Display order: Newest first | Page: 1, 2, 3

{IP}Sauron - Thursday March 26, 2009 - 12:18

You make it look so easy :P

Puppeteer - Wednesday July 2, 2008 - 10:27

I wish I understood how the pen tool works, those patterns look great but I'm finding hard to replicate

Persus - Tuesday April 22, 2008 - 3:52

Can you send me a link to the splatter-brushes which you use?

LotrCrushah - Saturday March 8, 2008 - 23:57

this is the best tutorial on skinning and texturing ive ever read ={D

Fingulfin - Wednesday November 21, 2007 - 23:14

=O

Words cannot describe the awesomeness of this tutorial...

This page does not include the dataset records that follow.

-- pv_equiv track=rewrite | github.com/TedYav/CodingChallenges | HackerRank/Challenges/Week Of Code 28/the_great_xor.py | num_xors
-- ===== SOURCE A (Python) =====
-- def num_xors(x):
-- 	pow = 0
-- 	num = 0
-- 	while x > 0:
-- 		if not x & 1:
-- 			num += 2 ** pow
-- 		x >>= 1
-- 		pow += 1
-- 	return num
-- ===== SOURCE B (Python) =====
-- def num_xors(x):
--     if x <= 0:
--         return 0
--     return (1 << x.bit_length()) - 1 - x
-- ===== Notes on version B (the rewrite author's own statement) =====
-- stated objective: faster
-- what changed: Replaced the per-bit scanning loop by the closed form (1 << bit_length(x)) - 1 - x (mask of all bits below the top bit minus the set bits), with 0 for non-positive x.
import Mathlib
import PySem

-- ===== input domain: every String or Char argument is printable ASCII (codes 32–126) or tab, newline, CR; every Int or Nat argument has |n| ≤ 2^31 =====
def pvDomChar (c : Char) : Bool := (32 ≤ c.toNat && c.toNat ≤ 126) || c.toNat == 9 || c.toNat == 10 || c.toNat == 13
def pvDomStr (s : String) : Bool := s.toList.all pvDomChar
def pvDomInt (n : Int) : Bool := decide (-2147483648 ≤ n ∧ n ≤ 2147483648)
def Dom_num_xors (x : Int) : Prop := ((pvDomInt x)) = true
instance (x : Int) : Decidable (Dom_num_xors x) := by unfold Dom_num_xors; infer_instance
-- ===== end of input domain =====

-- B replaces A's per-bit while-loop by the closed form (1 << bit_length x) - 1 - x (0 for x ≤ 0); objective: faster (constant-time arithmetic).

-- ===== PORT A =====
-- termination helper for the while-loop: x >> 1 shrinks x.toNat while x > 0
theorem pvShiftLt (x : Int) (h : 0 < x) : (x >>> (1:Nat)).toNat < x.toNat := by
  have : x >>> (1:Nat) = x / 2 := by
    simpa using Int.shiftRight_eq_div_pow x 1
  rw [this]; omega

def numXorsLoop (x pow num : Int) : Int :=
  if h : 0 < x then
    numXorsLoop (x >>> (1:Nat)) (pow + 1)
      (if PySem.Int.band x 1 = 0 then num + 2 ^ pow.toNat else num)
  else num
termination_by x.toNat
decreasing_by exact pvShiftLt x h

def num_xors (x : Int) : Int := numXorsLoop x 0 0

-- ===== PORT B =====
def num_xors_alt (x : Int) : Int :=
  if x ≤ 0 then 0 else ((1 : Int) <<< PySem.Int.bitLength x) - 1 - x

-- ===== PRECONDITION & SPEC =====
def Spec_num_xors (x : Int) (out : Int) : Prop := out = num_xors_alt x
instance (x : Int) (out : Int) : Decidable (Spec_num_xors x out) := by unfold Spec_num_xors; infer_instance

-- ===== CLAIM (what is proved, stated in full; the proofs are below) =====
def Claim_equal_num_xors : Prop := ∀ (x : Int), Dom_num_xors x → Spec_num_xors x (num_xors x)

-- ===== LEMMAS AND PROOFS =====
theorem one_shiftLeft_int (k : Nat) : ((1 : Int) <<< k) = 2 ^ k := by
  simpa using Int.shiftLeft_eq 1 k

theorem alt_nonpos {x : Int} (h : x ≤ 0) : num_xors_alt x = 0 := by
  simp [num_xors_alt, h]

theorem alt_pos {x : Int} (h : 0 < x) :
    num_xors_alt x = 2 ^ PySem.Int.bitLength x - 1 - x := by
  simp [num_xors_alt, not_le.mpr h, one_shiftLeft_int]

theorem loop_eq (n : Nat) : ∀ (x pow num : Int), x.toNat ≤ n → 0 ≤ pow →
    numXorsLoop x pow num = num + 2 ^ pow.toNat * num_xors_alt x := by
  induction n with
  | zero =>
    intro x pow num hx _
    have hx0 : x ≤ 0 := by omega
    rw [numXorsLoop, alt_nonpos hx0]
    simp [not_lt.mpr hx0]
  | succ n ih =>
    intro x pow num hx hp
    by_cases hpos : 0 < x
    · rw [numXorsLoop]
      simp only [hpos, dif_pos]
      have hq : x >>> (1:Nat) = PySem.Int.floordiv x 2 := by
        rw [PySem.Int.floordiv_eq_ediv_of_pos (by omega : (0:Int) < 2)]
        simpa using Int.shiftRight_eq_div_pow x 1
      set q := PySem.Int.floordiv x 2 with hqdef
      have hx2 : q * 2 + PySem.Int.mod x 2 = x := PySem.Int.floordiv_mul_add_mod x 2
      have hr0 : 0 ≤ PySem.Int.mod x 2 := PySem.Int.mod_nonneg x (by omega)
      have hr2 : PySem.Int.mod x 2 < 2 := PySem.Int.mod_lt x (by omega)
      have hband : PySem.Int.band x 1 = PySem.Int.mod x 2 := PySem.Int.band_one x
      have hqn : q.toNat ≤ n := by
        have := pvShiftLt x hpos; rw [hq] at this; omega
      have hih := ih q (pow + 1) (if PySem.Int.band x 1 = 0 then num + 2 ^ pow.toNat else num) hqn (by omega)
      have hpt : (pow + 1).toNat = pow.toNat + 1 := by omega
      have hL : PySem.Int.bitLength x = PySem.Int.bitLength q + 1 :=
        PySem.Int.bitLength_of_pos hpos
      rw [hq, hih, hpt, hband, alt_pos hpos, hL]
      by_cases hq0 : 0 < q
      · rw [alt_pos hq0]
        rcases (by omega : PySem.Int.mod x 2 = 0 ∨ PySem.Int.mod x 2 = 1) with hr | hr <;>
          · rw [hr] at hx2 ⊢
            norm_num [pow_succ]
            linear_combination (-(2 : Int) ^ pow.toNat) * hx2
      · have hq0' : q = 0 := by
          have h2 : (0:Int) ≤ x / 2 := by omega
          rw [hqdef, PySem.Int.floordiv_eq_ediv_of_pos (by omega : (0:Int) < 2)]
          omega
        have hx1 : x = 1 := by omega
        rw [hq0', hx1] at *
        norm_num [PySem.Int.bitLength_zero, alt_nonpos]
    · rw [numXorsLoop, alt_nonpos (by omega : x ≤ 0)]
      simp [hpos]

-- ===== VERDICT (by name: the statement is the Claim_ definition above) =====
theorem num_xors_spec : Claim_equal_num_xors := by
  intro x _
  unfold Spec_num_xors num_xors
  have := loop_eq x.toNat x 0 0 (le_refl _) (le_refl _)
  simpa using this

Bart (Administrator) - Wednesday September 5, 2007 - 3:09

2 hours is nothing. skinning (and other artforms) take patience

Guess Who - Tuesday September 4, 2007 - 23:22

whoa 2 hours well i found out how to use the elipse tool thanx to matias.

m@tt (Team Chamber Member) - Tuesday September 4, 2007 - 10:54

Not when Nertea spends at least 2 hours on a skin

Guess Who - Tuesday September 4, 2007 - 2:57

make a video tutorial that would be so easy to follow ;)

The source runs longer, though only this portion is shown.